Captura de pantalla 2016-04-16 a las 10.46.43 a.m.À mesure que le mouvement ATPC se propageait à travers le Kenya, en particulier dans la région côtière, les communautés restaient à l’avant-garde de l’action. Ce n’est qu’ainsi que les choses fonctionnent. Des agents communautaires passionnés comme Kingi, Mbith et Mwambaka, qui effectuaient inlassablement un suivi des activités au quotidien, ont été l’étincelle qui a démarré le processus. Mais ils savaient que pour atteindre l’objectif d’assainissement total, la communauté devait véritablement adhérer à l’idée . En expliquant pourquoi l’objectif « Zéro défécation en plein air » était nécessaire, ils t fournissaient l’élément déclencheur. Mais une fois que le moteur s’était mis en marche avec la communauté aux commandes, leur travail était désormais restreint au suivi.
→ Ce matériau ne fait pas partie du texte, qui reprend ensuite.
theorem sorted_dropWhile_ge (e : Int) :
    ∀ (ts : List Int), ts.Pairwise (· < ·) →
      ∀ j ∈ ts.dropWhile (fun j => decide (j < e)), e ≤ j := by
  intro ts
  induction ts with
  | nil => simp
  | cons a ts ih =>
    intro hp j hj
    rw [List.dropWhile_cons] at hj
    by_cases ha : a < e
    · simp only [ha, decide_true, if_true] at hj
      exact ih (List.Pairwise.of_cons hp) j hj
    · simp only [ha, decide_false] at hj
      rcases List.mem_cons.mp hj with rfl | hj
      · omega
      · have := (List.pairwise_cons.mp hp).1 j hj
        omega

-- B's streaming loop returns the selected characters of the conceptual string
theorem streamB_spec (n : Int) (hn : 2 ≤ n) :
    ∀ (fuel : Nat) (k : Nat) (ts : List Int) (out : List Char),
      ts.Pairwise (· < ·) →
      (∀ j ∈ ts, ((CC n k).length : Int) ≤ j) →
      (∀ j ∈ ts, j < ((CC n (k + fuel)).length : Int)) →
      streamB fuel n ts ((CC n k).length : Int) (k : Int) out = out ++ ts.map (getCC n) := by
  intro fuel
  induction fuel with
  | zero =>
    intro k ts out hp hlo hhi
    have hts : ts = [] := by
      cases ts with
      | nil => rfl
      | cons a ts =>
        have h1 := hlo a (by simp)
        have h2 := hhi a (by simp)
        rw [Nat.add_zero] at h2
        omega
    subst hts
    simp [streamB]
  | succ f ih =>
    intro k ts out hp hlo hhi
    cases ts with
    | nil => simp [streamB]
    | cons a ts' =>
      rw [streamB]
      have hgseg : toBaseB (k : Int) n = segN n k := rfl
      have hend : ((CC n k).length : Int) + ((toBaseB (k : Int) n).length : Int)
          = ((CC n (k + 1)).length : Int) := by
        rw [hgseg, CC_succ n k, List.length_append]
        push_cast
        ring
      set endo := ((CC n k).length : Int) + ((toBaseB (k : Int) n).length : Int) with hendo
      set pre := (a :: ts').takeWhile (fun j => decide (j < endo)) with hpre
      set rest := (a :: ts').dropWhile (fun j => decide (j < endo)) with hrest
      have hchar : ∀ j ∈ pre,
          PySem.List.pyGetD (toBaseB (k : Int) n) (j - ((CC n k).length : Int)) '?' = getCC n j := by
        intro j hj
        rw [hpre] at hj
        have hjw : decide (j < endo) = true :=
          List.mem_takeWhile_imp (p := fun j => decide (j < endo)) (l := a :: ts') hj
        have hjlt : j < ((CC n (k + 1)).length : Int) := by
          rw [← hend]
          simpa [hendo] using of_decide_eq_true hjw
        have hjmem : j ∈ a :: ts' := (List.takeWhile_sublist _).subset hj
        rw [← hpre] at hj
        have hjlo := hlo j hjmem
        have h0 : (0 : Int) ≤ j - ((CC n k).length : Int) := by omega
        have hlt' : j - ((CC n k).length : Int) < ((toBaseB (k : Int) n).length : Int) := by
          rw [← hend] at hjlt; omega
        rw [PySem.List.pyGetD_eq_getElem _ _ h0 hlt']
        rw [← pyGetD_CC_eq_getCC n hn (k + 1) j (by omega) hjlt]
        rw [PySem.List.pyGetD_eq_getElem _ _ (by omega) hjlt]
        have hb1 : (j - ((CC n k).length : Int)).toNat < (toBaseB ((k : Nat) : Int) n).length := by
          omega
        have hb2 : j.toNat < (CC n (k + 1)).length := by omega
        have h1 : (CC n (k + 1))[j.toNat]?
            = (toBaseB ((k : Nat) : Int) n)[(j - ((CC n k).length : Int)).toNat]? := by
          conv_lhs => rw [CC_succ]
          rw [List.getElem?_append_right (by omega)]
          simp only [segN]
          congr 1
          omega
        rw [List.getElem?_eq_getElem hb2, List.getElem?_eq_getElem hb1] at h1
        exact (Option.some.inj h1).symm
      have hrest_pair : rest.Pairwise (· < ·) := hp.sublist (List.dropWhile_sublist _)
      have hrest_lo : ∀ j ∈ rest, ((CC n (k + 1)).length : Int) ≤ j := by
        intro j hj
        have := sorted_dropWhile_ge endo (a :: ts') hp j hj
        omega
      have hrest_hi : ∀ j ∈ rest, j < ((CC n ((k + 1) + f)).length : Int) := by
        intro j hj
        have := hhi j ((List.dropWhile_sublist _).subset hj)
        rw [show k + (f + 1) = (k + 1) + f from by omega] at this
        exact this
      have hrec := ih (k + 1) rest (out ++ pre.map (fun j => PySem.List.pyGetD (toBaseB (k : Int) n) (j - ((CC n k).length : Int)) '?'))
        hrest_pair hrest_lo hrest_hi
      rw [show ((CC n (k + 1)).length : Int) = endo from hend.symm] at hrec
      rw [show (((k + 1 : Nat)) : Int) = (k : Int) + 1 from by push_cast; ring] at hrec
      rw [hrec]
      rw [List.map_congr_left hchar]
      rw [List.append_assoc]
      congr 1
      rw [← List.map_append]
      congr 1
      exact List.takeWhile_append_dropWhile

-- pyRange with positive step is strictly increasing
theorem pairwise_lt_pyRange_pos (a b s : Int) (hs : 0 < s) :
    (PySem.List.pyRange a b s).Pairwise (· < ·) := by
  rw [PySem.List.pyRange_of_pos a b hs]
  rw [List.pairwise_map]
  refine List.pairwise_lt_range.imp ?_
  intro x y hxy
  have hc : (x : Int) < (y : Int) := by exact_mod_cast hxy
  have h2 := mul_lt_mul_of_pos_left hc hs
  linarith

-- ===== VERDICT (by name: the statement is the Claim_ definition above) =====
theorem solution_spec : Claim_equal_solution := by
  intro n t m p hdom hpre
  obtain ⟨hm, hp, hdisj⟩ := hpre
  unfold Spec_solution solution solution_alt
  simp only []
  set total := t * m with htotal
  by_cases htot : total ≤ 0
  · -- degenerate: the truncated string is empty and no index is selected
    have htn : total.toNat = 0 := by omega
    have hbuild : buildA (total.toNat + 1) n total 1 #['0'] = #['0'] := by
      rw [htn]
      unfold buildA
      rw [if_neg (by simp; omega)]
    rw [hbuild]
    have htr : (arrTruncate #['0'] total).size = 0 := by
      unfold arrTruncate
      rw [show (if total < 0 then ((((#['0'] : Array Char).size : Int)) + total).toNat else total.toNat) = 0
        from by split_ifs <;> simp <;> omega]
      simp
    have hr0 : PySem.List.pyRange (p - 1) ((arrTruncate #['0'] total).size : Int) m = [] := by
      rw [htr]
      rw [PySem.List.pyRange_of_pos _ _ (by omega : (0 : Int) < m), if_neg (by omega)]
      simp
    rw [hr0]
    have hmax0 : max total 0 = 0 := by omega
    rw [hmax0]
    have hrB : PySem.List.pyRange (p - 1) 0 m = [] := by
      rw [PySem.List.pyRange_of_pos _ _ (by omega : (0 : Int) < m), if_neg (by omega)]
      simp
    rw [hrB, htn]
    simp [streamB]
  · -- main case: 1 ≤ total (so the base really is ≥ 2)
    have hn : 2 ≤ n := hdisj.resolve_right htot
    have htot1 : (1 : Int) ≤ total := by omega
    obtain ⟨J, hbuild, hlen⟩ := buildA_spec n total hn (total.toNat + 1) 1 (by omega)
      (by rw [CC_one]; simp; omega)
    set carr := buildA (total.toNat + 1) n total 1 #['0'] with hcarr
    have hA : carr.toList = CC n J := by
      rw [hcarr, buildA_toList]
      rw [show (#['0'] : Array Char).toList = CC n 1 from by rw [CC_one],
        show (1 : Int) = ((1 : Nat) : Int) from rfl]
      exact hbuild
    set ctr := arrTruncate carr total with hctrdef
    have hctr : ctr.toList = (CC n J).take total.toNat := by
      rw [hctrdef]
      unfold arrTruncate
      rw [show (if total < 0 then ((carr.size : Int) + total).toNat else total.toNat) = total.toNat
        from by rw [if_neg (by omega)]]
      rw [← hA]
      simp [Array.toList_extract]
    have hlentake : ((CC n J).take total.toNat).length = total.toNat := by
      rw [List.length_take]
      omega
    have hsize : (ctr.size : Int) = total := by
      rw [← Array.length_toList, hctr, hlentake]
      omega
    rw [hsize]
    rw [PySem.List.foldl_append_singleton_eq_map
      (fun j => arrGetD ctr j '?')
      (PySem.List.pyRange (p - 1) total m) []]
    rw [List.nil_append]
    have hmapA : ∀ j ∈ PySem.List.pyRange (p - 1) total m,
        arrGetD ctr j '?' = getCC n j := by
      intro j hj
      rw [PySem.List.mem_pyRange_iff_of_pos (by omega : (0 : Int) < m)] at hj
      obtain ⟨hj1, hj2, -⟩ := hj
      have h0j : (0 : Int) ≤ j := by omega
      have hjlen : j < (((CC n J).take total.toNat).length : Int) := by
        rw [hlentake]; omega
      rw [arrGetD_eq_pyGetD _ _ _ h0j (by rw [hsize]; omega), hctr]
      rw [PySem.List.pyGetD_eq_getElem _ _ h0j hjlen]
      rw [← pyGetD_CC_eq_getCC n hn J j h0j (by omega)]
      rw [PySem.List.pyGetD_eq_getElem _ _ h0j (by omega)]
      exact List.getElem_take
    rw [List.map_congr_left hmapA]
    have hmax : max total 0 = total := by omega
    rw [hmax]
    have hB := streamB_spec n hn (total.toNat + 1) 0 (PySem.List.pyRange (p - 1) total m) []
      (pairwise_lt_pyRange_pos _ _ _ (by omega))
      (by intro j hj
          rw [PySem.List.mem_pyRange_iff_of_pos (by omega : (0 : Int) < m)] at hj
          simp [CC_zero]
          omega)
      (by intro j hj
          rw [PySem.List.mem_pyRange_iff_of_pos (by omega : (0 : Int) < m)] at hj
          have hlenf := le_length_CC n hn (0 + (total.toNat + 1))
          have : j < ((total.toNat + 1 : Nat) : Int) := by omega
          omega)
    rw [show ((CC n 0).length : Int) = (0 : Int) from by simp [CC_zero]] at hB
    rw [show ((0 : Nat) : Int) = (0 : Int) from rfl, List.nil_append] at hB
    rw [hB]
Le suivi est essentiel lorsqu’un village engagé vise l’objectif « Zéro défécation en plein air ». C’est une leçon que les pratiquants de l’ATPC dans les comtés de Kwale et Kilifi ont apprise à leurs dépens. Au début, ils pensaient que le simple fait qu’un village soit poussé à l’action lui conférait automatiquement le statut de « Zéro défécation en plein air ». Avec le temps, l’importance du suivi, et notamment les comités de suivi, a été reconnue. Les employés des ONG ont conçu des outils de suivi que les comités pourraient utiliser pour évaluer les progrès et identifier les ménages qui requièrent une attention particulière.

Grâce à ce processus, les ménages dirigées par les femmes et ceux avec des personnes très âgées ou des personnes vivant avec un handicap ont été identifiés. Dans de nombreux endroits, les comités de suivi ont mobilisé les jeunes pour qu’ils participent à la construction des toilettes pour les ménages abritant des personnes à faible mobilité. Pour les ménages qui n’avaient pas les moyens d’acheter des matériaux de construction, le comité a contacté des autorités forestières avec les données montrant le progrès pour montrer que ces quelques ménages avaient besoin d’un soutien spécial pour accéder à des matériaux de construction comme le bois. Les succès qu’ils ont engrangés dans cette entreprise sont tout simplement incroyables. Jamais auparavant ce corps du gouvernement n’avait accordé de permission à quiconque pour avoir accès au bois. Voilà le résultat obtenu lorsque des données sont confiées à des membres dynamiques de la communauté!

Une fois qu’un village obtenait le statut de « Zéro défécation en plein air », les résidents, pour manifester leur joie au regard de ce qu’il avait accompli, érigeaient des panneaux afin de brandir leur réalisation aux yeux du monde entier et de faire comprendre aux visiteurs que la défécation en plein air n’est plus tolérée sur leur territoire.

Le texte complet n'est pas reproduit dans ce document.